On the front page of the newspaper Juventud Rebelde (Rebel Youth), a review about Guantanamo on the 26th carries the suggestive title: “Revolution in the Plaza.” It reports about the work being done under pressure (as always) to ready the Mariana Grajales Plaza of the Revolution, where the national ceremony will be held this coming July 26th, celebrating the anniversary of the attack on the Moncada Barracks led by Fidel Castro in 1953, considered the starting point of the Revolution. The description is interesting because there is another reality behind it.

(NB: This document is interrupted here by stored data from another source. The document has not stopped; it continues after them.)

-- pv_equiv track=rewrite | github.com/JacobBolano/bril | examples/task2/const_prop.py | cfg_intersect_maps
-- ===== SOURCE A (Python) =====
-- def cfg_intersect_maps(predecessor_facts):
--     # merge facts
--
--     if not predecessor_facts:
--         return {}
--
--     # check if any of the predecessor facts are empty
--     if any(d == {} for d in predecessor_facts):
--         return {}
--
--     potential_output = {}
--
--     for fact in predecessor_facts:
--         for key, value in fact.items():
--             if value == '?':
--                 potential_output[key] = '?'
--             else:
--                 # if we already saw this key before
--                 if key in potential_output:
--                     # if the values are different, this variable is no longer constant
--                     if potential_output[key] != value:
--                         potential_output[key] = '?'
--                     # otherwise we keep it
--                 else:
--                     # add to the map
--                     potential_output[key] = value
--     return potential_output
-- ===== SOURCE B (Python) =====
-- def cfg_intersect_maps(predecessor_facts):
--     # Gather-then-reduce: first collect each key's distinct values across all
--     # facts, then decide once per key: a single non-'?' value stays, else '?'.
--     if not predecessor_facts:
--         return {}
--     if any(d == {} for d in predecessor_facts):
--         return {}
--     values_by_key = {}
--     for fact in predecessor_facts:
--         for key, value in fact.items():
--             values_by_key.setdefault(key, set()).add(value)
--     return {key: next(iter(vals)) if len(vals) == 1 and '?' not in vals else '?'
--             for key, vals in values_by_key.items()}
-- ===== Notes on version B (the rewrite author's own statement) =====
-- stated objective: alternative
-- what changed: Replaces A's single interleaved loop that decides constancy while accumulating (compare-and-overwrite per pair) with two shaped passes: first gather each key's set of distinct values across all facts, then reduce each set once ('?' or >1 distinct value => '?', else the single value).
import Mathlib
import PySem

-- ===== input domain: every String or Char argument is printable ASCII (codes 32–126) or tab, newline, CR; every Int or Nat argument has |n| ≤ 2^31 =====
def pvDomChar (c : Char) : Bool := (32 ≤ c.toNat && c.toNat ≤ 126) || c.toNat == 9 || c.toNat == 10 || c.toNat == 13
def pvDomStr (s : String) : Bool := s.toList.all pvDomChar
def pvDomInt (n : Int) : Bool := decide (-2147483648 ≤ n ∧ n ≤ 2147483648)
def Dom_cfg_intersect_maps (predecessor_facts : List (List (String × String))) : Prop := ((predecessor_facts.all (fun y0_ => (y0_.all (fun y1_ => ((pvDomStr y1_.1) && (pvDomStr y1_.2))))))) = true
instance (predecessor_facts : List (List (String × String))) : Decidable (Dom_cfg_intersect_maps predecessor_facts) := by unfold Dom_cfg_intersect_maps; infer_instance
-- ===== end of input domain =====

-- B replaces A's interleaved accumulate-and-decide loop by two shaped passes
-- (gather each key's value set, then reduce each set once); objective: alternative decomposition, same cost.

-- ===== PORT A =====
def cfg_intersect_maps (predecessor_facts : List (List (String × String))) : List (String × String) :=
  if predecessor_facts = [] then []
  else if predecessor_facts.any (fun d => d = []) then []
  else
    (predecessor_facts.foldl (fun po fact =>
        fact.foldl (fun po kv =>
          if kv.2 = "?" then po.insert kv.1 "?"
          else if po.contains kv.1 then
            (if po.get? kv.1 ≠ some kv.2 then po.insert kv.1 "?" else po)
          else po.insert kv.1 kv.2) po)
      (PySem.Dict.empty : PySem.Dict String String)).items

-- ===== PORT B =====
-- the conditional expression of Source B's final dict comprehension
def pvReduce (vs : PySem.Set String) : String :=
  if vs.length = 1 ∧ "?" ∉ vs then vs.headI else "?"

-- the comprehension body: key ↦ reduced value
def pvF (p : String × PySem.Set String) : String × String := (p.1, pvReduce p.2)

def cfg_intersect_maps_alt (predecessor_facts : List (List (String × String))) : List (String × String) :=
  if predecessor_facts = [] then []
  else if predecessor_facts.any (fun d => d = []) then []
  else
    ((predecessor_facts.foldl (fun t fact =>
        fact.foldl (fun t kv =>
          t.modify kv.1 PySem.Set.empty (fun s => PySem.Set.add s kv.2)) t)
      (PySem.Dict.empty : PySem.Dict String (PySem.Set String))).items).map pvF

-- ===== PRECONDITION & SPEC =====
def Spec_cfg_intersect_maps (predecessor_facts : List (List (String × String))) (out : List (String × String)) : Prop := out = cfg_intersect_maps_alt predecessor_facts
instance (predecessor_facts : List (List (String × String))) (out : List (String × String)) : Decidable (Spec_cfg_intersect_maps predecessor_facts out) := by unfold Spec_cfg_intersect_maps; infer_instance

-- ===== CLAIM (what is proved, stated in full; the proofs are below) =====
def Claim_equal_cfg_intersect_maps : Prop := ∀ (predecessor_facts : List (List (String × String))), Dom_cfg_intersect_maps predecessor_facts → Spec_cfg_intersect_maps predecessor_facts (cfg_intersect_maps predecessor_facts)

-- ===== LEMMAS AND PROOFS =====

-- The simulation invariant: A's dict is the pvF-image of B's gathering table,
-- whose keys are unique and whose value sets are nonempty.
def pvInv (t : PySem.Dict String (PySem.Set String)) (po : PySem.Dict String String) : Prop :=
  po.items = t.items.map pvF ∧ t.keys.Nodup ∧ ∀ p ∈ t.items, p.2 ≠ ([] : List String)

lemma pvSet_add_ne_nil (s : PySem.Set String) (x : String) : PySem.Set.add s x ≠ [] := by
  intro h
  have hx : x ∈ PySem.Set.add s x := (PySem.Set.mem_add s x x).mpr (Or.inr rfl)
  rw [h] at hx
  simp at hx

lemma pvReduce_of_mem_q (vs : PySem.Set String) (h : "?" ∈ vs) : pvReduce vs = "?" := by
  simp [pvReduce, h]

lemma pvReduce_singleton_self (v : String) (hv : v ≠ "?") : pvReduce [v] = v := by
  simp [pvReduce, List.headI, Ne.symm hv]

lemma pvReduce_eq_singleton (vs : PySem.Set String) (v : String) (hv : v ≠ "?")
    (h : pvReduce vs = v) : vs = [v] := by
  unfold pvReduce at h
  split at h
  · next hc =>
    obtain ⟨h1, _⟩ := hc
    match vs, h1 with
    | [a], _ => simp [List.headI] at h; simp [h]
  · exact absurd h.symm hv

lemma pvReduce_add_q (vs : PySem.Set String) : pvReduce (PySem.Set.add vs "?") = "?" := by
  apply pvReduce_of_mem_q
  exact (PySem.Set.mem_add vs "?" "?").mpr (Or.inr rfl)

lemma pvReduce_add_ne (vs : PySem.Set String) (v : String) (hvs : vs ≠ []) (hv : v ≠ "?")
    (hne : pvReduce vs ≠ v) : pvReduce (PySem.Set.add vs v) = "?" := by
  have hnsing : vs ≠ [v] := by
    intro h; subst h
    exact hne (by simp [pvReduce, List.headI, Ne.symm hv])
  simp only [PySem.Set.add, PySem.Set.contains_eq_decide]
  split
  · next hc =>
    have hvmem : v ∈ vs := by simpa using hc
    unfold pvReduce
    split
    · next hcnd =>
      exfalso
      obtain ⟨h1, _⟩ := hcnd
      match vs, h1 with
      | [a], _ =>
        simp at hvmem
        exact hnsing (by simp [hvmem])
    · rfl
  · unfold pvReduce
    split
    · next hcnd =>
      exfalso
      obtain ⟨h1, _⟩ := hcnd
      match vs, hvs with
      | a :: rest, _ => simp only [List.length_append, List.length_cons, List.length_nil] at h1; omega
    · rfl

lemma pvReduce_add_eq (vs : PySem.Set String) (v : String) (hv : v ≠ "?")
    (h : pvReduce vs = v) : PySem.Set.add vs v = vs := by
  have := pvReduce_eq_singleton vs v hv h
  subst this
  simp [PySem.Set.add, PySem.Set.contains]

lemma pvKeys_eq (t : PySem.Dict String (PySem.Set String)) (po : PySem.Dict String String)
    (h : po.items = t.items.map pvF) : po.keys = t.keys := by
  simp only [PySem.Dict.keys, h, List.map_map]
  rfl

lemma pvGet?_eq (t : PySem.Dict String (PySem.Set String)) (po : PySem.Dict String String)
    (h : po.items = t.items.map pvF) (hnd : t.keys.Nodup) (k : String) :
    po.get? k = (t.get? k).map pvReduce := by
  have hpk : po.keys.Nodup := by rw [pvKeys_eq t po h]; exact hnd
  cases hq : t.get? k with
  | none =>
    have hk : k ∉ t.keys := (PySem.Dict.get?_eq_none_iff_not_mem_keys t k).mp hq
    have : k ∉ po.keys := by rw [pvKeys_eq t po h]; exact hk
    simpa using (PySem.Dict.get?_eq_none_iff_not_mem_keys po k).mpr this
  | some vs =>
    have hm : (k, vs) ∈ t.items := PySem.Dict.mem_items_of_get?_eq_some t hq
    have hm' : (k, pvReduce vs) ∈ po.items := by
      rw [h]; exact List.mem_map_of_mem hm
    simpa using PySem.Dict.get?_of_mem_items po hm' hpk

-- one pair step preserves the invariant
lemma pvStep (t : PySem.Dict String (PySem.Set String)) (po : PySem.Dict String String)
    (kv : String × String) (h : pvInv t po) :
    pvInv (t.modify kv.1 PySem.Set.empty (fun s => PySem.Set.add s kv.2))
      (if kv.2 = "?" then po.insert kv.1 "?"
       else if po.contains kv.1 then
         (if po.get? kv.1 ≠ some kv.2 then po.insert kv.1 "?" else po)
       else po.insert kv.1 kv.2) := by
  obtain ⟨hit, hnd, hne⟩ := h
  obtain ⟨k, v⟩ := kv
  have hmod : t.modify k PySem.Set.empty (fun s => PySem.Set.add s v)
      = t.insert k (PySem.Set.add (t.getD k PySem.Set.empty) v) := rfl
  rw [hmod]
  have hget := pvGet?_eq t po hit hnd
  have hkeys := pvKeys_eq t po hit
  have hcont : po.contains k = t.contains k := by
    simp [PySem.Dict.contains_eq_decide_mem_keys, hkeys]
  refine ⟨?_, PySem.Dict.nodup_keys_insert _ _ _ hnd, ?_⟩
  · -- items relation
    cases hq : t.get? k with
    | none =>
      have htc : t.contains k = false := by
        simp [PySem.Dict.contains_eq_isSome_get?, hq]
      have hpc : po.contains k = false := by rw [hcont]; exact htc
      have hgd : t.getD k PySem.Set.empty = PySem.Set.empty :=
        PySem.Dict.getD_of_get?_eq_none t PySem.Set.empty hq
      rw [hgd, PySem.Dict.items_insert_of_not_contains _ _ htc]
      by_cases hv : v = "?"
      · subst hv
        rw [if_pos rfl, PySem.Dict.items_insert_of_not_contains _ _ hpc, hit]
        simp [pvF, pvReduce_of_mem_q ["?"] (by simp)]
      · rw [if_neg hv, hpc, if_neg (by simp),
          PySem.Dict.items_insert_of_not_contains _ _ hpc, hit]
        simp [pvF, pvReduce_singleton_self v hv]
    | some vs =>
      have htc : t.contains k = true := by
        simp [PySem.Dict.contains_eq_isSome_get?, hq]
      have hpc : po.contains k = true := by rw [hcont]; exact htc
      have hgd : t.getD k PySem.Set.empty = vs :=
        PySem.Dict.getD_of_get?_eq_some t PySem.Set.empty hq
      have hvs_ne : vs ≠ [] := hne _ (PySem.Dict.mem_items_of_get?_eq_some t hq)
      have hpog : po.get? k = some (pvReduce vs) := by rw [hget k, hq]; rfl
      have hpoint : ∀ p ∈ t.items, p.1 = k → p.2 = vs := by
        intro p hp hpk
        have hp' : (k, p.2) ∈ t.items := by
          have hpe : (p.1, p.2) ∈ t.items := by simpa using hp
          rwa [hpk] at hpe
        have := PySem.Dict.get?_of_mem_items t hp' hnd
        rw [hq] at this; exact (Option.some_inj.mp this).symm
      rw [hgd, PySem.Dict.items_insert_of_contains _ _ htc]
      by_cases hv : v = "?"
      · subst hv
        rw [if_pos rfl, PySem.Dict.items_insert_of_contains _ _ hpc, hit]
        simp only [List.map_map]
        apply List.map_congr_left
        intro p hp
        by_cases hpk : p.1 = k
        · have hpvs := hpoint p hp hpk
          simp [Function.comp, pvF, hpk, hpvs, pvReduce_add_q]
        · simp [Function.comp, pvF, hpk]
      · by_cases hdiff : pvReduce vs = v
        · -- values agree: A keeps its dict, B's add is a no-op
          have hkeep : ¬ (po.get? k ≠ some v) := by rw [hpog, hdiff]; simp
          rw [if_neg hv, hpc, if_pos rfl, if_neg hkeep, hit,
            pvReduce_add_eq vs v hv hdiff]
          simp only [List.map_map]
          apply List.map_congr_left
          intro p hp
          by_cases hpk : p.1 = k
          · have hpvs := hpoint p hp hpk
            simp [Function.comp, pvF, hpk, hpvs]
          · simp [Function.comp, pvF, hpk]
        · have hch : po.get? k ≠ some v := by rw [hpog]; simp [hdiff]
          rw [if_neg hv, hpc, if_pos rfl, if_pos hch,
            PySem.Dict.items_insert_of_contains _ _ hpc, hit]
          simp only [List.map_map]
          apply List.map_congr_left
          intro p hp
          by_cases hpk : p.1 = k
          · have hpvs := hpoint p hp hpk
            simp [Function.comp, pvF, hpk, hpvs, pvReduce_add_ne vs v hvs_ne hv hdiff]
          · simp [Function.comp, pvF, hpk]
  · -- nonempty value sets are preserved
    intro p hp
    rcases (PySem.Dict.mem_items_insert _ _ _ _).mp hp with hnew | ⟨hold, _⟩
    · rw [hnew]; exact pvSet_add_ne_nil _ _
    · exact hne p hold

lemma pvFold_inner (l : List (String × String)) (t : PySem.Dict String (PySem.Set String))
    (po : PySem.Dict String String) (h : pvInv t po) :
    pvInv (l.foldl (fun t kv => t.modify kv.1 PySem.Set.empty (fun s => PySem.Set.add s kv.2)) t)
      (l.foldl (fun po kv =>
          if kv.2 = "?" then po.insert kv.1 "?"
          else if po.contains kv.1 then
            (if po.get? kv.1 ≠ some kv.2 then po.insert kv.1 "?" else po)
          else po.insert kv.1 kv.2) po) := by
  induction l generalizing t po with
  | nil => exact h
  | cons kv rest ih => exact ih _ _ (pvStep t po kv h)

lemma pvFold_outer (facts : List (List (String × String)))
    (t : PySem.Dict String (PySem.Set String)) (po : PySem.Dict String String)
    (h : pvInv t po) :
    pvInv (facts.foldl (fun t fact =>
        fact.foldl (fun t kv => t.modify kv.1 PySem.Set.empty (fun s => PySem.Set.add s kv.2)) t) t)
      (facts.foldl (fun po fact =>
        fact.foldl (fun po kv =>
          if kv.2 = "?" then po.insert kv.1 "?"
          else if po.contains kv.1 then
            (if po.get? kv.1 ≠ some kv.2 then po.insert kv.1 "?" else po)
          else po.insert kv.1 kv.2) po) po) := by
  induction facts generalizing t po with
  | nil => exact h
  | cons fact rest ih => exact ih _ _ (pvFold_inner fact t po h)

lemma pvInv_empty : pvInv (PySem.Dict.empty : PySem.Dict String (PySem.Set String))
    (PySem.Dict.empty : PySem.Dict String String) := by
  refine ⟨by decide, by decide, by decide⟩

-- ===== VERDICT (by name: the statement is the Claim_ definition above) =====
theorem cfg_intersect_maps_spec : Claim_equal_cfg_intersect_maps := by
  intro pf _
  unfold Spec_cfg_intersect_maps cfg_intersect_maps cfg_intersect_maps_alt
  split
  · rfl
  · split
    · rfl
    · exact (pvFold_outer pf _ _ pvInv_empty).1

It’s a well-known and common practice of the authorities to build something and then to forget about it, fail to maintain it and let it self-destruct. With the plazas, as with everything else, the same thing happens. They build one in the capital city of each province, more as a reflection of totalitarianism than out of real need (they’re barely used and it might have been more beneficial to dedicate so many resources to repairing and building housing, to cite one example). The plazas languish for years until the day comes to use them. Then they rush around.
The case of Guantanamo is a good — negative — example. To make it usable, according to the newspaper, they are replacing all the woodwork of the underground rooms, fixing the bathrooms, changing the broken tiles, fixing the broken electrical system, and paving the streets around the site.
In addition, they are rejuvenating the indoor garden with ferns, planting hibiscus, red roses, oleanders and East Indian screw trees in the outside gardens, they are refurbishing the Friendship Forest with new trees and planting six palms to replace those that withered.
As if all this weren’t enough, there’s a new audio system, air conditioning for the meeting room, changes in the external lighting and a team of artists will be painting new murals in the themes touched on by the painter García Peña whose originals were destroyed by the damp.
As a citizen I have to ask myself: Why was all this allowed to deteriorate in this way? Why wasn’t it given proper maintenance every so often? Does there have to be some national event to fix it? And meanwhile, what is the purpose of these plazas that so many resources are spent on?
I don’t understand how, given the disastrous situation in the main plaza, obvious to everyone, Guantanamo was chosen as the site for the national celebration. I suppose there are other plazas in the same condition, waiting for the July 26th celebration to come to them. Meanwhile they continue to languish.
I don’t know why the mythic Spanish film “Welcome, Mister Marshall” comes to mind. It’s been years, when the initial enthusiasm still existed and the designation of the annual site awoke some interest, and at least the people appreciated it: in those days they increased the supply of products; something people hadn’t been able to buy for months would reappear, they sold more rum and bear, some national orchestra playing popular music would show up, they would renovate a few businesses, streets and parks, and the boring daily monotony would change a little. Today no one’s very interested, most people are bored by the annual repetition, without new material or spiritual offerings.
The title of the article is symptomatic: if there are things left to destroy, after having made a Revolution to rebuild them, they then are left to self-destruct again until the next Revolution. I prefer evolution from day to day, without these sudden leaps into the vacuum.